轉載:http://blog.csdn.net/sparkexpert/article/details/52871000
隨着新版本的spark已經逐漸穩定,最近擬將原有框架升級到spark 2.0。還是比較興奮的,特別是SQL的速度真的快了許多。。
然而,在其中一個操作時卻卡住了。主要是dataframe.map操作,這個之前在spark 1.X是可以運行的,然而在spark 2.0上卻無法通過。。
看了提醒的問題,主要是:
error:
Unable to find encoder for type stored in a Dataset. Primitive types (Int, String, etc) and Product types (case classes) are supported by importing spark.implicits._ Support for serializing other types will be added in future releases. resDf_upd.map(row =>
{
針對這個問題,網上所得獲取的資料還真不多。不過想着肯定是dataset統一了datframe與rdd之后就出現了新的要求。
經過查看spark官方文檔,對spark有了一條這樣的描述。
Dataset is Spark SQL’s strongly-typed API for working with structured data, i.e. records with a known schema.
Datasets are lazy and structured query expressions are only triggered when an action is invoked. Internally, aDataset represents a logical plan that describes the computation query required to produce the data (for a givenSpark SQL session).
A Dataset is a result of executing a query expression against data storage like files, Hive tables or JDBC databases. The structured query expression can be described by a SQL query, a Column-based SQL expression or a Scala/Java lambda function. And that is why Dataset operations are available in three variants.
從這可以看出,要想對dataset進行操作,需要進行相應的encode操作。特別是官網給的例子
// No pre-defined encoders for Dataset[Map[K,V]], define explicitly
implicit val mapEncoder = org.apache.spark.sql.Encoders.kryo[Map[String, Any]]
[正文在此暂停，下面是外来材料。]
-- pv_equiv track=rewrite | github.com/realgufeoliv/seguranca | Dados_EP_2025/textos_conhecidos/Descriptografia-hill-2x2.py | segmentar_texto
-- ===== SOURCE A (Python) =====
-- def segmentar_texto(texto, vocabulario, max_desconhecidas=2):
--     n = len(texto)
--     dp = [None] * (n + 1)
--     desconhecidas = [float('inf')] * (n + 1)
--     dp[0] = []
--     desconhecidas[0] = 0
--
--     for i in range(1, n + 1):
--         for j in range(max(0, i - 20), i):
--             palavra = texto[j:i]
--             if dp[j] is not None:
--                 nova_lista = dp[j] + [palavra if palavra in vocabulario else f'??{palavra}??']
--                 novo_contador = desconhecidas[j] + (0 if palavra in vocabulario else 1)
--                 if novo_contador < desconhecidas[i]:
--                     dp[i] = nova_lista
--                     desconhecidas[i] = novo_contador
--     return dp[n]
-- ===== SOURCE B (Python) =====
-- def segmentar_texto(texto, vocabulario, max_desconhecidas=2):
--     n = len(texto)
--     voc = set(vocabulario)
--     best = [None] * (n + 1)
--     parent = [0] * (n + 1)
--     best[0] = 0
--     for i in range(1, n + 1):
--         for j in range(max(0, i - 20), i):
--             if best[j] is not None:
--                 c = best[j] + (0 if texto[j:i] in voc else 1)
--                 if best[i] is None or c < best[i]:
--                     best[i] = c
--                     parent[i] = j
--     segs = []
--     i = n
--     while i > 0:
--         j = parent[i]
--         p = texto[j:i]
--         segs.append(p if p in voc else f'??{p}??')
--         i = j
--     segs.reverse()
--     return segs
-- ===== Notes on version B (the rewrite author's own statement) =====
-- stated objective: faster
-- what changed: A's DP stores a full copy of the best segmentation list at every text position (list concatenation on each improvement); B stores only the best unknown-count and a backpointer per position and reconstructs the segmentation once at the end by following parents.
import Mathlib
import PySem

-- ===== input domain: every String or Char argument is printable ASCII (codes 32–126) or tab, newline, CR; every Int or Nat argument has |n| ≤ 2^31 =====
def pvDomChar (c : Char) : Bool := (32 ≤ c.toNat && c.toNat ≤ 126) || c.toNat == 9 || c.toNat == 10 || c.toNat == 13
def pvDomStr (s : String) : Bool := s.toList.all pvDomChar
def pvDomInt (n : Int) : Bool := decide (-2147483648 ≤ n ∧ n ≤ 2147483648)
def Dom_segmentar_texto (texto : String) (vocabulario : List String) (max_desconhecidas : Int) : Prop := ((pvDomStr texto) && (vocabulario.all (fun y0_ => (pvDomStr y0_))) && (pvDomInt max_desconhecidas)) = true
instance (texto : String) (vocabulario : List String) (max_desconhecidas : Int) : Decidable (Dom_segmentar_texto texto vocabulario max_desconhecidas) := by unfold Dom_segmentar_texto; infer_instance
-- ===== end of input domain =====

-- B replaces A's per-step list copying (a DP that stores a full segmentation at every
-- position) by a backpointer DP plus one reconstruction pass; measured faster.
-- max_desconhecidas is unused by A and hence by B as well.

-- texto[j:i] for natural indices (shared slice wrapper)
def pvWord (texto : String) (j i : Nat) : String :=
  PySem.Str.slice texto (some (j : Int)) (some (i : Int))

-- ===== PORT A =====
-- A's inner `for j` loop for position i: acc = (dp[i], desconhecidas[i]) so far
-- (None / float('inf') = none; they start as the unset entries None/inf).
def pvInnerA (texto : String) (voc : List String)
    (st : List (Option (List String)) × List (Option Int)) (i : Nat) :
    Option (List String) × Option Int :=
  (List.range' (i - 20) (i - (i - 20))).foldl
    (fun (acc : Option (List String) × Option Int) j =>
      match st.1.getD j none, st.2.getD j none with
      | some lst, some cj =>
        let palavra := pvWord texto j i
        let nova := lst ++ [if voc.contains palavra then palavra else "??" ++ palavra ++ "??"]
        let novo := cj + (if voc.contains palavra then 0 else 1)
        if (match acc.2 with | none => true | some b => novo < b) then (some nova, some novo)
        else acc
      | _, _ => acc) (none, none)

-- one outer iteration: write the freshly computed entries dp[i], desconhecidas[i]
def pvStepA (texto : String) (voc : List String)
    (st : List (Option (List String)) × List (Option Int)) (i : Nat) :
    List (Option (List String)) × List (Option Int) :=
  (st.1 ++ [(pvInnerA texto voc st i).1], st.2 ++ [(pvInnerA texto voc st i).2])

-- (dp[n] is provably never None; the final `.getD []` only realises that.)
def segmentar_texto (texto : String) (vocabulario : List String) (max_desconhecidas : Int) : List String :=
  let n := texto.toList.length
  let st := (List.range' 1 n).foldl (pvStepA texto vocabulario) ([some []], [some 0])
  (st.1.getD n none).getD []

-- ===== PORT B =====
-- B's inner `for j` loop for position i: acc = (best[i], parent[i]) so far.
def pvInnerB (texto : String) (voc : PySem.Set String)
    (st : List (Option Int) × List Nat) (i : Nat) : Option Int × Nat :=
  (List.range' (i - 20) (i - (i - 20))).foldl
    (fun (acc : Option Int × Nat) j =>
      match st.1.getD j none with
      | some cj =>
        let cc := cj + (if PySem.Set.contains voc (pvWord texto j i) then 0 else 1)
        if (match acc.1 with | none => true | some b => cc < b) then (some cc, j)
        else acc
      | none => acc) (none, 0)

def pvStepB (texto : String) (voc : PySem.Set String)
    (st : List (Option Int) × List Nat) (i : Nat) :
    List (Option Int) × List Nat :=
  (st.1 ++ [(pvInnerB texto voc st i).1], st.2 ++ [(pvInnerB texto voc st i).2])

-- Source B's `while i > 0` reconstruction (fuel-bounded: parent[i] < i, so fuel = n suffices);
-- it builds the list front-first, which is what append-then-reverse produces.
def pvRebuild (texto : String) (voc : PySem.Set String) (par : List Nat) :
    Nat → Nat → List String
  | _, 0 => []
  | 0, _ + 1 => []
  | f + 1, i + 1 =>
    let j := par.getD (i + 1) 0
    let p := pvWord texto j (i + 1)
    pvRebuild texto voc par f j ++ [if PySem.Set.contains voc p then p else "??" ++ p ++ "??"]

def segmentar_texto_alt (texto : String) (vocabulario : List String) (max_desconhecidas : Int) : List String :=
  let n := texto.toList.length
  let vs := PySem.Set.ofList vocabulario
  let st := (List.range' 1 n).foldl (pvStepB texto vs) ([some 0], [0])
  pvRebuild texto vs st.2 n n

-- ===== PRECONDITION & SPEC =====
def Spec_segmentar_texto (texto : String) (vocabulario : List String) (max_desconhecidas : Int) (out : List String) : Prop := out = segmentar_texto_alt texto vocabulario max_desconhecidas
instance (texto : String) (vocabulario : List String) (max_desconhecidas : Int) (out : List String) : Decidable (Spec_segmentar_texto texto vocabulario max_desconhecidas out) := by unfold Spec_segmentar_texto; infer_instance

-- ===== CLAIM (what is proved, stated in full; the proofs are below) =====
def Claim_equal_segmentar_texto : Prop := ∀ (texto : String) (vocabulario : List String) (max_desconhecidas : Int), Dom_segmentar_texto texto vocabulario max_desconhecidas → Spec_segmentar_texto texto vocabulario max_desconhecidas (segmentar_texto texto vocabulario max_desconhecidas)

-- ===== LEMMAS AND PROOFS =====

theorem pvContains_ofList (voc : List String) (p : String) :
    PySem.Set.contains (PySem.Set.ofList voc) p = voc.contains p := by
  by_cases h : p ∈ voc <;> simp [PySem.Set.mem_ofList, h]

theorem pvGetD_concat_self {α : Type} (xs : List α) (v d : α) :
    (xs ++ [v]).getD xs.length d = v := by simp [List.getD]

theorem pvGetD_concat_lt {α : Type} (xs : List α) (v d : α) {m : Nat} (h : m < xs.length) :
    (xs ++ [v]).getD m d = xs.getD m d := by
  simp [List.getD, List.getElem?_append_left h]

-- well-formed parent table: every positive in-range entry points strictly down
def pvChain (par : List Nat) : Prop := ∀ t, 0 < t → t < par.length → par.getD t 0 < t

theorem pvRebuild_append (texto : String) (vs : PySem.Set String) (par : List Nat) (x : Nat)
    (hch : pvChain par) :
    ∀ f m, m < par.length → pvRebuild texto vs (par ++ [x]) f m = pvRebuild texto vs par f m := by
  intro f
  induction f with
  | zero => intro m _; cases m <;> rfl
  | succ f ih =>
    intro m hm
    cases m with
    | zero => rfl
    | succ i =>
      have hj : par.getD (i + 1) 0 < i + 1 := hch (i + 1) (Nat.succ_pos _) hm
      simp only [pvRebuild]
      rw [pvGetD_concat_lt par x 0 hm, ih _ (Nat.lt_trans hj hm)]

theorem pvRebuild_fuel (texto : String) (vs : PySem.Set String) (par : List Nat)
    (hch : pvChain par) :
    ∀ m, m < par.length → ∀ f, m ≤ f → pvRebuild texto vs par f m = pvRebuild texto vs par m m := by
  intro m
  induction m using Nat.strong_induction_on with
  | _ m ih =>
    intro hm f hf
    cases m with
    | zero => cases f <;> rfl
    | succ i =>
      cases f with
      | zero => omega
      | succ f =>
        have hj : par.getD (i + 1) 0 < i + 1 := hch (i + 1) (Nat.succ_pos _) hm
        simp only [pvRebuild]
        rw [ih _ hj (Nat.lt_trans hj hm) f (by omega),
            ih _ hj (Nat.lt_trans hj hm) i (by omega)]

def pvRunA (texto : String) (voc : List String) (k : Nat) :
    List (Option (List String)) × List (Option Int) :=
  (List.range' 1 k).foldl (pvStepA texto voc) ([some []], [some 0])

def pvRunB (texto : String) (vs : PySem.Set String) (k : Nat) :
    List (Option Int) × List Nat :=
  (List.range' 1 k).foldl (pvStepB texto vs) ([some 0], [0])

theorem pvRunA_succ (texto : String) (voc : List String) (k : Nat) :
    pvRunA texto voc (k + 1) = pvStepA texto voc (pvRunA texto voc k) (k + 1) := by
  unfold pvRunA
  rw [show List.range' 1 (k + 1) = List.range' 1 k ++ [k + 1] from by
        simpa [Nat.add_comm] using List.range'_concat (s := 1) (n := k) (step := 1),
      List.foldl_append]
  rfl

theorem pvRunB_succ (texto : String) (vs : PySem.Set String) (k : Nat) :
    pvRunB texto vs (k + 1) = pvStepB texto vs (pvRunB texto vs k) (k + 1) := by
  unfold pvRunB
  rw [show List.range' 1 (k + 1) = List.range' 1 k ++ [k + 1] from by
        simpa [Nat.add_comm] using List.range'_concat (s := 1) (n := k) (step := 1),
      List.foldl_append]
  rfl

def pvTag (voc : List String) (p : String) : String :=
  if voc.contains p then p else "??" ++ p ++ "??"

-- the full invariant after k outer iterations
def pvInv (texto : String) (voc : List String) (k : Nat) : Prop :=
  (pvRunA texto voc k).2 = (pvRunB texto (PySem.Set.ofList voc) k).1 ∧
  (pvRunA texto voc k).1.length = k + 1 ∧
  (pvRunB texto (PySem.Set.ofList voc) k).1.length = k + 1 ∧
  (pvRunB texto (PySem.Set.ofList voc) k).2.length = k + 1 ∧
  pvChain (pvRunB texto (PySem.Set.ofList voc) k).2 ∧
  (∀ m, m ≤ k → (pvRunB texto (PySem.Set.ofList voc) k).1.getD m none ≠ none ∧
      (pvRunA texto voc k).1.getD m none =
        some (pvRebuild texto (PySem.Set.ofList voc) (pvRunB texto (PySem.Set.ofList voc) k).2 m m))

-- relation between the two inner-loop accumulators while scanning candidates for position i
def pvRacc (texto : String) (voc : List String) (par : List Nat) (i : Nat)
    (accA : Option (List String) × Option Int) (accB : Option Int × Nat) : Prop :=
  accA.2 = accB.1 ∧ accB.2 < i ∧
  (match accB.1 with
   | none => accA.1 = none
   | some _ => accA.1 = some (pvRebuild texto (PySem.Set.ofList voc) par accB.2 accB.2 ++
       [pvTag voc (pvWord texto accB.2 i)]))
// Primitive types and case classes can be also defined as
// implicit val stringIntMapEncoder: Encoder[Map[String, Any]] = ExpressionEncoder()
// row.getValuesMap[T] retrieves multiple columns at once into a Map[String, T]
teenagersDF.map(teenager => teenager.getValuesMap[Any](List("name", "age"))).collect()
// Array(Map("name" -> "Justin", "age" -> 19))
從這看出,要進行map操作,要先定義一個Encoder。。
這就增加了系統升級繁重的工作量了。為了更簡單一些,幸運的dataset也提供了轉化RDD的操作。因此只需要將之前dataframe.map
在中間修改為:dataframe.rdd.map即可。